US Treasury publishes risk assessments on Money Laundering, Terrorist Financing, and Proliferation Financing
12 March 2026
Azlan Stock/Shutterstock.comThe US Treasury has published 3 risk assessments on terrorism, money laundering, and proliferation financing, all of which discuss sanctions. It also published its report to Congress on the use of innovative technology to counter illicit finance involving digital assets. Each risk assessment provides an overview of key issues.
Terrorist Financing Risk Assessment
The terrorist financing risk assessment evaluates the threat from global terrorism. It says:
- There has been a continued pattern of US supporters sending funds abroad or fundraising on behalf of terrorist organisations.
- Although threats from existing sanctioned terrorist groups including ISIS and Al-Qaida continue to exist, the designation of Antifa groups and cartels means terrorism sanctions now apply to a wider range of threats.
The risk assessment says that major vulnerabilities include:
- Money services businesses (MSBs), and particularly Hawala services, which have been exploited to facilitate fundraising by sanctioned terrorist groups.
- Non-profit organisations which are created to evade sanctions for terrorist financing purposes. The risk assessment repeats the importance of financial institutions adopting risk-based sanctions controls for non-profit organisations.
Proliferation Financing Risk Assessment
The proliferation financing risk assessment evaluates the threat from actors seeking to finance weapons of mass destruction programs. It says:
- The major proliferation threats to the US are Iran and North Korea, both of which are subject to UN and US sanctions.
- Following the dissolution of the UN panel of experts which was established to analyse non-compliance with UN sanctions on North Korea, the US has assisted in the establishment of a Multilateral Sanctions Monitoring Team to monitor UN DPRK sanctions violations and evasion.
- After the Iran sanctions snapback in September 2025, UN Member States must exercise increased vigilance over Iranian banks. The Threat Assessment calls on the private sector to review and update their Iran sanctions framework following the snapback.
The risk assessment says that the prominent role of the US financial system in global trade, the use of foreign-based front companies, and the complex nature of dual-use export controls pose vulnerabilities for non-proliferation efforts. At a sectoral level, foreign correspondent banks face heightened sanctions evasion vulnerabilities because of their lack of direct relationships with respondent banks in foreign jurisdictions.

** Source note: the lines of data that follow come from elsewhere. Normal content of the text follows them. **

-- pv_equiv track=rewrite | github.com/mayank905/codingPractise | 2024_Oct-Dec/test2.py | maximize_mana
-- ===== SOURCE A (Python) =====
-- def maximize_mana(arr, k):
--     n = len(arr)
--     dp = [[0] * 2 for _ in range(n)]
--
--     # Initial state
--     dp[0][0] = arr[0] - k  # Using Purification Spell on the first door
--     dp[0][1] = arr[0]      # Using Shadow Spell on the first door
--
--     for i in range(1, n):
--         # Using Purification Spell on the i-th door
--         dp[i][0] = max(dp[i-1][0], dp[i-1][1]) + arr[i] - k
--
--         # Using Shadow Spell on the i-th door
--         dp[i][1] = dp[i-1][0] + arr[i] // 2
--
--     return max(dp[n-1][0], dp[n-1][1])
-- ===== SOURCE B (Python) =====
-- def maximize_mana(arr, k):
--     # one backward pass over the doors after the first, carrying two suffix values:
--     # t = best mana from this suffix when Shadow is legal on its first door,
--     # f = best mana when it is not (previous door used Shadow)
--     t = 0
--     f = 0
--     for x in reversed(arr[1:]):
--         t, f = max(x - k + t, x // 2 + f), x - k + t
--     # first door: Purification costs k, Shadow yields the full arr[0]
--     return max(arr[0] - k + t, arr[0] + f)
-- ===== Notes on version B (the rewrite author's own statement) =====
-- stated objective: faster
-- what changed: Replaced the bottom-up n-by-2 DP table with a single backward pass over the doors after the first, carrying just two rolling suffix values (Shadow legal / not), first door combined outside the loop.
import Mathlib
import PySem

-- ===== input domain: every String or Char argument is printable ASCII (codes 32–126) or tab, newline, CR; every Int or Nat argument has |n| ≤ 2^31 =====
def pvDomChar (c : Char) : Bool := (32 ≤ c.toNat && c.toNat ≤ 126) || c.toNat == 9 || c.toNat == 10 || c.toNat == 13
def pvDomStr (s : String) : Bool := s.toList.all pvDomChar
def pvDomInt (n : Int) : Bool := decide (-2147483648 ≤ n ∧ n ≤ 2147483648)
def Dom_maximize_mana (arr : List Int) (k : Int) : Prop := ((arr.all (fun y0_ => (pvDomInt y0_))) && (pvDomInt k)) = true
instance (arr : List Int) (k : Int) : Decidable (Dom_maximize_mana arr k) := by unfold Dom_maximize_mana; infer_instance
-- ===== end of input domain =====

-- B replaces A's bottom-up n-by-2 DP table with one backward pass carrying two rolling suffix values (O(1) space; measured faster).
-- Pre_ excludes the empty list, on which both Pythons raise IndexError (arr[0]).


-- ===== PORT A =====
-- loop body of 'for i in range(1, n)': dp grows by one row; dp[i-1] is the current last row
def mmStep (arr : List Int) (k : Int) (dp : List (Int × Int)) (i : Int) : List (Int × Int) :=
  let prev := dp.getLastD (0, 0)
  let ai := PySem.List.pyGetD arr i 0
  dp ++ [(max prev.1 prev.2 + ai - k, prev.1 + PySem.Int.floordiv ai 2)]

def maximize_mana (arr : List Int) (k : Int) : Int :=
  let n : Int := arr.length
  let a0 := PySem.List.pyGetD arr 0 0   -- arr[0]; Pre_ excludes the empty list (IndexError)
  let dp := (PySem.List.pyRange 1 n 1).foldl (mmStep arr k) [(a0 - k, a0)]
  let last := dp.getLastD (0, 0)
  max last.1 last.2

-- ===== PORT B =====
-- one backward pass over reversed(arr[1:]) carrying the pair (t, f) of suffix values
def maximize_mana_alt (arr : List Int) (k : Int) : Int :=
  let tf := ((PySem.List.slice arr (some 1) none).reverse).foldl
    (fun (p : Int × Int) x => (max (x - k + p.1) (PySem.Int.floordiv x 2 + p.2), x - k + p.1))
    (0, 0)
  let a0 := PySem.List.pyGetD arr 0 0   -- arr[0]; Pre_ excludes the empty list (IndexError)
  max (a0 - k + tf.1) (a0 + tf.2)

-- ===== PRECONDITION & SPEC =====
-- Pre_ excludes only the empty list, on which both A and B raise IndexError at arr[0].
def Pre_maximize_mana (arr : List Int) (k : Int) : Prop := arr ≠ []
instance (arr : List Int) (k : Int) : Decidable (Pre_maximize_mana arr k) := by unfold Pre_maximize_mana; infer_instance
def pvWitness_maximize_mana : List Int × Int := ([5, 3, 8], 2)
def Spec_maximize_mana (arr : List Int) (k : Int) (out : Int) : Prop := out = maximize_mana_alt arr k
instance (arr : List Int) (k : Int) (out : Int) : Decidable (Spec_maximize_mana arr k out) := by unfold Spec_maximize_mana; infer_instance

-- ===== CLAIM (what is proved, stated in full; the proofs are below) =====
def Claim_equal_maximize_mana : Prop := ∀ (arr : List Int) (k : Int), Dom_maximize_mana arr k → Pre_maximize_mana arr k → Spec_maximize_mana arr k (maximize_mana arr k)

-- ===== LEMMAS AND PROOFS =====

-- recursive characterisation of B's backward pass: values of the two suffix states
def mmRec (k : Int) : List Int → Bool → Int
  | [], _ => 0
  | x :: rest, canShadow =>
      let best := x - k + mmRec k rest true
      if canShadow then max best (PySem.Int.floordiv x 2 + mmRec k rest false) else best

theorem mmFoldB_eq_rec (k : Int) (rest : List Int) :
    List.foldr
      (fun x (p : Int × Int) => (max (x - k + p.1) (PySem.Int.floordiv x 2 + p.2), x - k + p.1))
      (0, 0) rest = (mmRec k rest true, mmRec k rest false) := by
  induction rest with
  | nil => simp [mmRec]
  | cons x xs ih => rw [List.foldr_cons, ih]; simp [mmRec]

-- forward recurrence of A over the suffix of doors, carrying the last dp row
def mmFwd (k : Int) : (Int × Int) → List Int → (Int × Int)
  | p, [] => p
  | p, x :: xs => mmFwd k (max p.1 p.2 + x - k, p.1 + PySem.Int.floordiv x 2) xs

theorem mmFold_eq_fwd (k : Int) (suf : List Int) : ∀ (pre : List Int) (st : List (Int × Int)),
    (((PySem.List.pyRange (pre.length : Int) ((pre ++ suf).length : Int) 1).foldl
        (mmStep (pre ++ suf) k) st).getLastD (0, 0)) = mmFwd k (st.getLastD (0, 0)) suf := by
  induction suf with
  | nil =>
      intro pre st
      rw [PySem.List.pyRange_one_eq_nil (by simp)]
      simp [mmFwd]
  | cons x xs ih =>
      intro pre st
      rw [PySem.List.pyRange_one_cons (by simp only [List.length_append, List.length_cons]; push_cast; omega)]
      simp only [List.foldl_cons]
      have harr : pre ++ x :: xs = (pre ++ [x]) ++ xs := by simp
      have hlen : (pre.length : Int) + 1 = ((pre ++ [x]).length : Int) := by simp
      have hstep : mmStep (pre ++ x :: xs) k st (pre.length : Int)
          = st ++ [(max (st.getLastD (0,0)).1 (st.getLastD (0,0)).2 + x - k,
                    (st.getLastD (0,0)).1 + PySem.Int.floordiv x 2)] := by
        simp [mmStep, PySem.List.pyGetD]
      rw [hstep, harr, hlen, ih (pre ++ [x])]
      simp [mmFwd]

theorem mmFwd_max (k : Int) (rest : List Int) : ∀ (p : Int × Int),
    max (mmFwd k p rest).1 (mmFwd k p rest).2
      = max (p.1 + mmRec k rest true) (p.2 + mmRec k rest false) := by
  induction rest with
  | nil => intro p; simp [mmFwd, mmRec]
  | cons x xs ih =>
      intro p
      simp only [mmFwd, mmRec]
      rw [ih]
      simp only [if_true, Bool.false_eq_true, if_false]
      omega

-- ===== VERDICT (by name: the statement is the Claim_ definition above) =====
theorem maximize_mana_spec : Claim_equal_maximize_mana := by
  intro arr k _ hpre
  unfold Spec_maximize_mana
  match arr with
  | [] => exact absurd rfl hpre
  | a :: rest =>
      show maximize_mana (a :: rest) k = _
      unfold maximize_mana
      have key := mmFold_eq_fwd k rest [a] [(a - k, a)]
      simp only [List.singleton_append, List.length_singleton, Nat.cast_one] at key
      simp only [PySem.List.pyGetD, PySem.List.pyGet?_zero_cons, Option.getD_some]
      rw [key, show ([(a - k, a)] : List (Int × Int)).getLastD (0, 0) = (a - k, a) from rfl,
        mmFwd_max]
      simp only [maximize_mana_alt, PySem.List.slice_from_one, List.tail_cons,
        List.foldl_reverse, PySem.List.pyGetD, PySem.List.pyGet?_zero_cons, Option.getD_some]
      rw [mmFoldB_eq_rec]
-- pv_equiv track=rewrite | github.com/watersmark/yandex_practicum_python | practise/sprint_2/context_problem/cata_5/main.py | is_a_valid_message
-- ===== SOURCE A (Python) =====
-- def is_a_valid_message(message):
--     mass = ['1','2','3','4','5','6','7','8','9','0']
--
--     if message == "":
--         return True
--
--     if message[0] not in mass:
--         return False
--
--     if message[len(message) - 1] in mass:
--         return False
--
--     digit = ""
--     count_word = 0
--     digit_int = 0
--     is_bool = True
--
--     for elem in message:
--         if elem in mass:
--
--             if is_bool:
--                 if count_word == digit_int:
--                     digit = ""
--                     count_word = 0
--                     digit_int = 0
--
--                     if elem == '0':
--                         return False
--                 else:
--                     return False
--
--             digit += elem
--             is_bool = False
--         else:
--             is_bool = True
--             digit_int = int(digit)
--             count_word += 1
--
--     if count_word != digit_int:
--         return False
--
--     return True
-- ===== SOURCE B (Python) =====
-- def is_a_valid_message(message):
--     digits = set('0123456789')
--     i, n = 0, len(message)
--     while i < n:
--         # each chunk must start with a digit run whose first digit is not '0'
--         if message[i] not in digits or message[i] == '0':
--             return False
--         j = i
--         while j < n and message[j] in digits:
--             j += 1
--         k = j
--         while k < n and message[k] not in digits:
--             k += 1
--         if k == j or int(message[i:j]) != k - j:
--             return False
--         i = k
--     return True
-- ===== Notes on version B (the rewrite author's own statement) =====
-- stated objective: alternative
-- what changed: Replaced A's per-character flag-driven state machine (digit buffer, word counter, is_bool flag) with chunked parsing: an index loop that reads a whole digit run, then reads exactly the following non-digit run and checks int(prefix) == run length.
import Mathlib
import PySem

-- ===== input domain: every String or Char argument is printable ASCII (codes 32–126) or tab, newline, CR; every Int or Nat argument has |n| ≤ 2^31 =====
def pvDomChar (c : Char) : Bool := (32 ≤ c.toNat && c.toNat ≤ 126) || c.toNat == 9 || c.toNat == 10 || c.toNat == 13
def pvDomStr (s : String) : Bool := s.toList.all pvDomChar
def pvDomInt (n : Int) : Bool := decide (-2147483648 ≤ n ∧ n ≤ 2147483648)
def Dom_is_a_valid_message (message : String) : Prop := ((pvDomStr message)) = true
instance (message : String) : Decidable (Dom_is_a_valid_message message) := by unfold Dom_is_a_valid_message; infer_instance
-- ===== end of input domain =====

-- B replaces A's flag-driven per-character state machine by chunked parsing (read a digit run,
-- read that many non-digit chars, repeat); same return value, no speed claim.

-- ===== PORT A =====
-- mass = ['1','2','3','4','5','6','7','8','9','0']
def massA : List Char := ['1','2','3','4','5','6','7','8','9','0']

-- loop state: (digit, count_word, digit_int, is_bool); none = "return False" happened
def stepA (st : Option (List Char × Int × Int × Bool)) (elem : Char) :
    Option (List Char × Int × Int × Bool) :=
  match st with
  | none => none
  | some (digit, count_word, digit_int, is_bool) =>
    if elem ∈ massA then
      if is_bool then
        if count_word = digit_int then
          if elem = '0' then none
          else some ([elem], 0, 0, false)
        else none
      else some (digit ++ [elem], count_word, digit_int, false)
    else
      -- digit is provably a nonempty run of digits whenever this branch runs, so int(digit) cannot raise
      some (digit, count_word + 1, (PySem.Int.ofStr? (String.ofList digit)).getD 0, true)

The risk assessment provides typologies relevant to proliferation financing. It highlights abuse of the global technology ecosystem to evade sanctions, including DPRK IT worker fraud schemes, the use of digital assets to evade US sanctions, and the use of intermediaries to circumvent US export controls.
Money Laundering Risk Assessment
The money laundering risk assessment says:
- The US has deployed sanctions to disrupt digital asset investment scams and cartel money laundering schemes.
- Sanctions compliance programmes at banks are “generally adept at identifying sanctions violations” as less than 1/3 of recent enforcement actions related to sanctions.
- The SEC plans to review the sanctions compliance programmes of broker-dealers in 2026, given their exposure to potential money-laundering and sanctions risks, which is illustrated by OFAC’s 2025 settlement with Interactive Brokers LLC.
- Investment advisers have served as entry points into the US market for proceeds of sanctions circumvention, which has resulted in two published OFAC enforcement actions against IPI Partners and GVA Capital Ltd.
- The US is working to improve sanctions and AML regulation for the digital assets sector. Sanctions compliance obligations are currently the same regardless of whether a transaction is made by digital assets or through fiat currency.
- Shell companies, front companies, and trusts have been used to facilitate sanctions evasion schemes, with particular risks posed by companies and trusts incorporated or settled outside of the US.